# how i preserve my latex tubes/flats long term



## Adirondack Kyle

For years I have been using this tip to preserve my router bits, in my opinion its equally effective in preserving latex, simply place silica packets in your latex storage containers, its purpose is to absorb moisture in the air, I also think it will absorb any harmful air born chemicles that can come from plastic bags and such
It works great for my router bits, moisture from wood and or other materials normally degrade the carbide bits, causing rust or tarnish. This has been my go to fix for saw blades and bits, I'm more than certain that simply placing one inside the bag and outside the bag of a roll of tubing will be great combined with cooler temps and a dry environment.
They come in shoe boxes to preserve shoes , they are easy to find and usually free.I don't like using talcom powder for long term storage, talcom works well for causal shooters who use up their rubber and buy pre made band sets, I have heard from several people that if you plan on storing for a while, talcum can actually work against you, ITS MY OPINION, that even that 404 protectant or whatever it is is only good for short term preservation.

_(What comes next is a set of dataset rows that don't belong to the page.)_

-- pv_equiv track=rewrite | github.com/uio-bmi/immuneML | immuneML/ml_methods/classifiers/BinaryFeatureClassifier.py | _test_is_improvement
-- ===== SOURCE A (Python) =====
-- def _test_is_improvement(scores, min_delta):
--     if len(scores) == 0:
--         return []
--
--     best = scores[0]
--     is_improvement = [True]
--
--     for score in scores[1:]:
--         if score > best + min_delta:
--             best = score
--             is_improvement.append(True)
--         else:
--             is_improvement.append(False)
--
--     return is_improvement
-- ===== SOURCE B (Python) =====
-- def _test_is_improvement(scores, min_delta):
--     if not scores:
--         return []
--     # pass 1: prefix table of the running accepted best
--     best_list = [scores[0]]
--     for s in scores[1:]:
--         b = best_list[-1]
--         best_list.append(s if s > b + min_delta else b)
--     # pass 2: each score is an improvement iff it beats the best before it
--     return [True] + [s > b + min_delta for s, b in zip(scores[1:], best_list)]
-- ===== Notes on version B (the rewrite author's own statement) =====
-- stated objective: alternative
-- what changed: Replaces the single interleaved loop (running best + flag list in one state) by a scan pass building a prefix table of accepted-best values followed by a separate zip/comprehension pass deriving the flags.
import Mathlib
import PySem

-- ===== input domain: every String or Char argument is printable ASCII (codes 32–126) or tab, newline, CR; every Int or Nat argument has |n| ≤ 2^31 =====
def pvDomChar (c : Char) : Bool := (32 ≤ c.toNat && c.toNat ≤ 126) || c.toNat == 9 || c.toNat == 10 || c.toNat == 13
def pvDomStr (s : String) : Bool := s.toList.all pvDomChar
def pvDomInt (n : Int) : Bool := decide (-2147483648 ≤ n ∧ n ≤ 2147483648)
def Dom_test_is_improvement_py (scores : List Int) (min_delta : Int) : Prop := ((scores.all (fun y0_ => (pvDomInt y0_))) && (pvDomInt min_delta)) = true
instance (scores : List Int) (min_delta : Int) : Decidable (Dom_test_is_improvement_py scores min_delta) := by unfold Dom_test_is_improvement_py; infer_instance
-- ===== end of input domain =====

-- B replaces A's single interleaved loop by a two-pass decomposition (prefix scan of accepted bests, then a zip/map deriving the flags); objective: alternative structure, same cost.


-- ===== PORT A =====
-- Literal port of A: one loop over scores[1:] carrying (best, flag list).
def test_is_improvement_py (scores : List Int) (min_delta : Int) : List Bool :=
  match scores with
  | [] => []
  | s0 :: rest =>
    (rest.foldl (fun (st : Int × List Bool) score =>
      if score > st.1 + min_delta then (score, st.2 ++ [true])
      else (st.1, st.2 ++ [false])) (s0, [true])).2

-- ===== PORT B =====
-- Port of B: scan pass building the prefix table of accepted bests, then a zip/map pass.
def test_is_improvement_py_alt (scores : List Int) (min_delta : Int) : List Bool :=
  match scores with
  | [] => []
  | s0 :: rest =>
    let best_list := rest.foldl (fun bl s =>
      let b := bl.getLast!
      bl ++ [if s > b + min_delta then s else b]) [s0]
    [true] ++ ((rest.zip best_list).map (fun sb => decide (sb.1 > sb.2 + min_delta)))

-- ===== PRECONDITION & SPEC =====
def Spec_test_is_improvement_py (scores : List Int) (min_delta : Int) (out : List Bool) : Prop := out = test_is_improvement_py_alt scores min_delta
instance (scores : List Int) (min_delta : Int) (out : List Bool) : Decidable (Spec_test_is_improvement_py scores min_delta out) := by unfold Spec_test_is_improvement_py; infer_instance

-- ===== CLAIM (what is proved, stated in full; the proofs are below) =====
def Claim_equal_test_is_improvement_py : Prop := ∀ (scores : List Int) (min_delta : Int), Dom_test_is_improvement_py scores min_delta → Spec_test_is_improvement_py scores min_delta (test_is_improvement_py scores min_delta)

-- ===== LEMMAS AND PROOFS =====

-- the common flag stream: flag for each score against the running accepted best
def pvFlags (md : Int) : Int → List Int → List Bool
  | _, [] => []
  | best, s :: r =>
    if s > best + md then true :: pvFlags md s r else false :: pvFlags md best r

-- the accepted-best value after each score of r, starting from best
def pvScan (md : Int) : Int → List Int → List Int
  | _, [] => []
  | best, s :: r =>
    let b' := if s > best + md then s else best
    b' :: pvScan md b' r

theorem pvGetLast_concat (l : List Int) (a : Int) : (l ++ [a]).getLast! = a := by
  induction l with
  | nil => rfl
  | cons x xs ih =>
    cases xs with
    | nil => simp [List.getLast!, List.getLast]
    | cons y ys => simp_all [List.getLast!, List.getLast]

theorem pvA_foldl (md : Int) (r : List Int) : ∀ (best : Int) (acc : List Bool),
    (r.foldl (fun (st : Int × List Bool) score =>
      if score > st.1 + md then (score, st.2 ++ [true])
      else (st.1, st.2 ++ [false])) (best, acc)).2 = acc ++ pvFlags md best r := by
  induction r with
  | nil => intro best acc; simp [pvFlags]
  | cons s r ih =>
    intro best acc
    by_cases h : s > best + md
    · simp [List.foldl, h, ih, pvFlags]
    · simp [List.foldl, h, ih, pvFlags]

theorem pvB_foldl (md : Int) (r : List Int) : ∀ (bl : List Int) (best : Int),
    bl ≠ [] → bl.getLast! = best →
    r.foldl (fun bl s =>
      let b := bl.getLast!
      bl ++ [if s > b + md then s else b]) bl = bl ++ pvScan md best r := by
  induction r with
  | nil => intro bl best _ _; simp [pvScan]
  | cons s r ih =>
    intro bl best hne hlast
    have h1 : (bl ++ [if s > best + md then s else best]) ≠ [] := by simp
    have h2 : (bl ++ [if s > best + md then s else best]).getLast! =
        (if s > best + md then s else best) := pvGetLast_concat _ _
    simp only [List.foldl, hlast]
    rw [ih _ _ h1 h2]
    simp [pvScan]

theorem pvZip_flags (md : Int) (r : List Int) : ∀ (best : Int),
    ((r.zip (best :: pvScan md best r)).map
      (fun sb => decide (sb.1 > sb.2 + md))) = pvFlags md best r := by
  induction r with
  | nil => intro best; simp [pvFlags]
  | cons s r ih =>
    intro best
    by_cases h : s > best + md
    · have hih := ih s
      simp only [List.zip] at hih
      simp [pvScan, pvFlags, h, List.zip, hih]
    · have hih := ih best
      simp only [List.zip] at hih
      simp [pvScan, pvFlags, h, List.zip, hih]

-- ===== VERDICT (by name: the statement is the Claim_ definition above) =====
theorem test_is_improvement_py_spec : Claim_equal_test_is_improvement_py := by
  intro scores md _
  show test_is_improvement_py scores md = test_is_improvement_py_alt scores md
  match scores with
  | [] => rfl
  | s0 :: rest =>
    simp only [test_is_improvement_py, test_is_improvement_py_alt]
    rw [pvA_foldl, pvB_foldl md rest [s0] s0 (by simp) rfl]
    simp [pvZip_flags]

I hope someone finds this helpful.


----------



## Adirondack Kyle

You do NOT want the packets to break open and touch the latex, it will dry out the rubbers natural oils and cause cracking, 
It will have the opposite affect if used correctly. Oxidation is what causes our tubes to yellow and crack, the packets will only take moisture from the air it comes in contact with.


----------



## JEFF BURG

good idea. never new that


----------



## S.S. sLinGeR

Thanks for the tip Kyle. How many packs so you recommend? And how much longer does your tube seem to keep?


----------



## Adirondack Kyle

Wood workers say 2 small packers for 5 square feet of shop space, so I would assume in this situation 1 small packet per roll would be fine, at this point I haven't had enough time to say, iv had a small roll of TeX tube stored like this for 2 years, and it seems like new.
I would also change them out every six months, I usually go through latex fairly quick, but when I see a deal, I jump on it and just store it.
Keeping them in a garage or workshop will keep your shovels and other tools from rusting, in this case more is better, but for latex, that's going to be in a zip lock, 1 should be plenty, its only real purpose would be to absorb any moisture that builds up in the bag over time.


----------



## S.S. sLinGeR

I hear ya. I do the same. Thanks for the tip again. Have a great night.


----------



## treefork

I''ll have to give it a try.


----------



## Tentacle Toast

Great thinking, Kyle! I don't store long term, but the idea of using a desiccant makes a lot of sense. United Nuclear sells 6 packs of a lab quality desiccant (as well as aerogel, though that might be overkill for this application) for less than $5, if I'm remembering correctly. Definitely longer lasting & of a higher quality than those silica packets. Just thought I'd pass it along there. Great thinking!


----------



## Adirondack Kyle

Nice, thanks man


----------



## myusername

i thought it was just oxygen or whatever gasses in air that was bad, didnt know humidity was bad.


----------



## cairomn

Great tip


----------



## oldmiser

When I get my band sets made up ..I will use 303 aero space for protection of uv..Then I will Place the band sets in a vacuum bag & vac seal.. removing all the air from the bag..Put the Vac sealed bag in say a brown paper lunch bag..Then store in a cool dark place~~This is just my opinion~ AKA OLdmiser


----------



## Tentacle Toast

If one is planning to store LONG long term, would some type of oil immersion work?


----------



## S.S. sLinGeR

It might tentacle! Some have used liquid hand soap and had great results when removed years later.  I look at it as buy enough to last 2 years and at the 1.5 year mark buy another two years worth. Less worry and fresher rubber.  but the immersion may work. no air is key. So why not put all your rubber in a air tight bag. (with air removed) then immerse the bag. Save the crap all over your latex when you return to the goo for a band replacement


----------



## Winnie

I keep my latex in airtight "Pelican" cases and have never had any degradation during the last 4 years. I keep precut bands in a lightproof zip lock bag and likewise have never had a problem.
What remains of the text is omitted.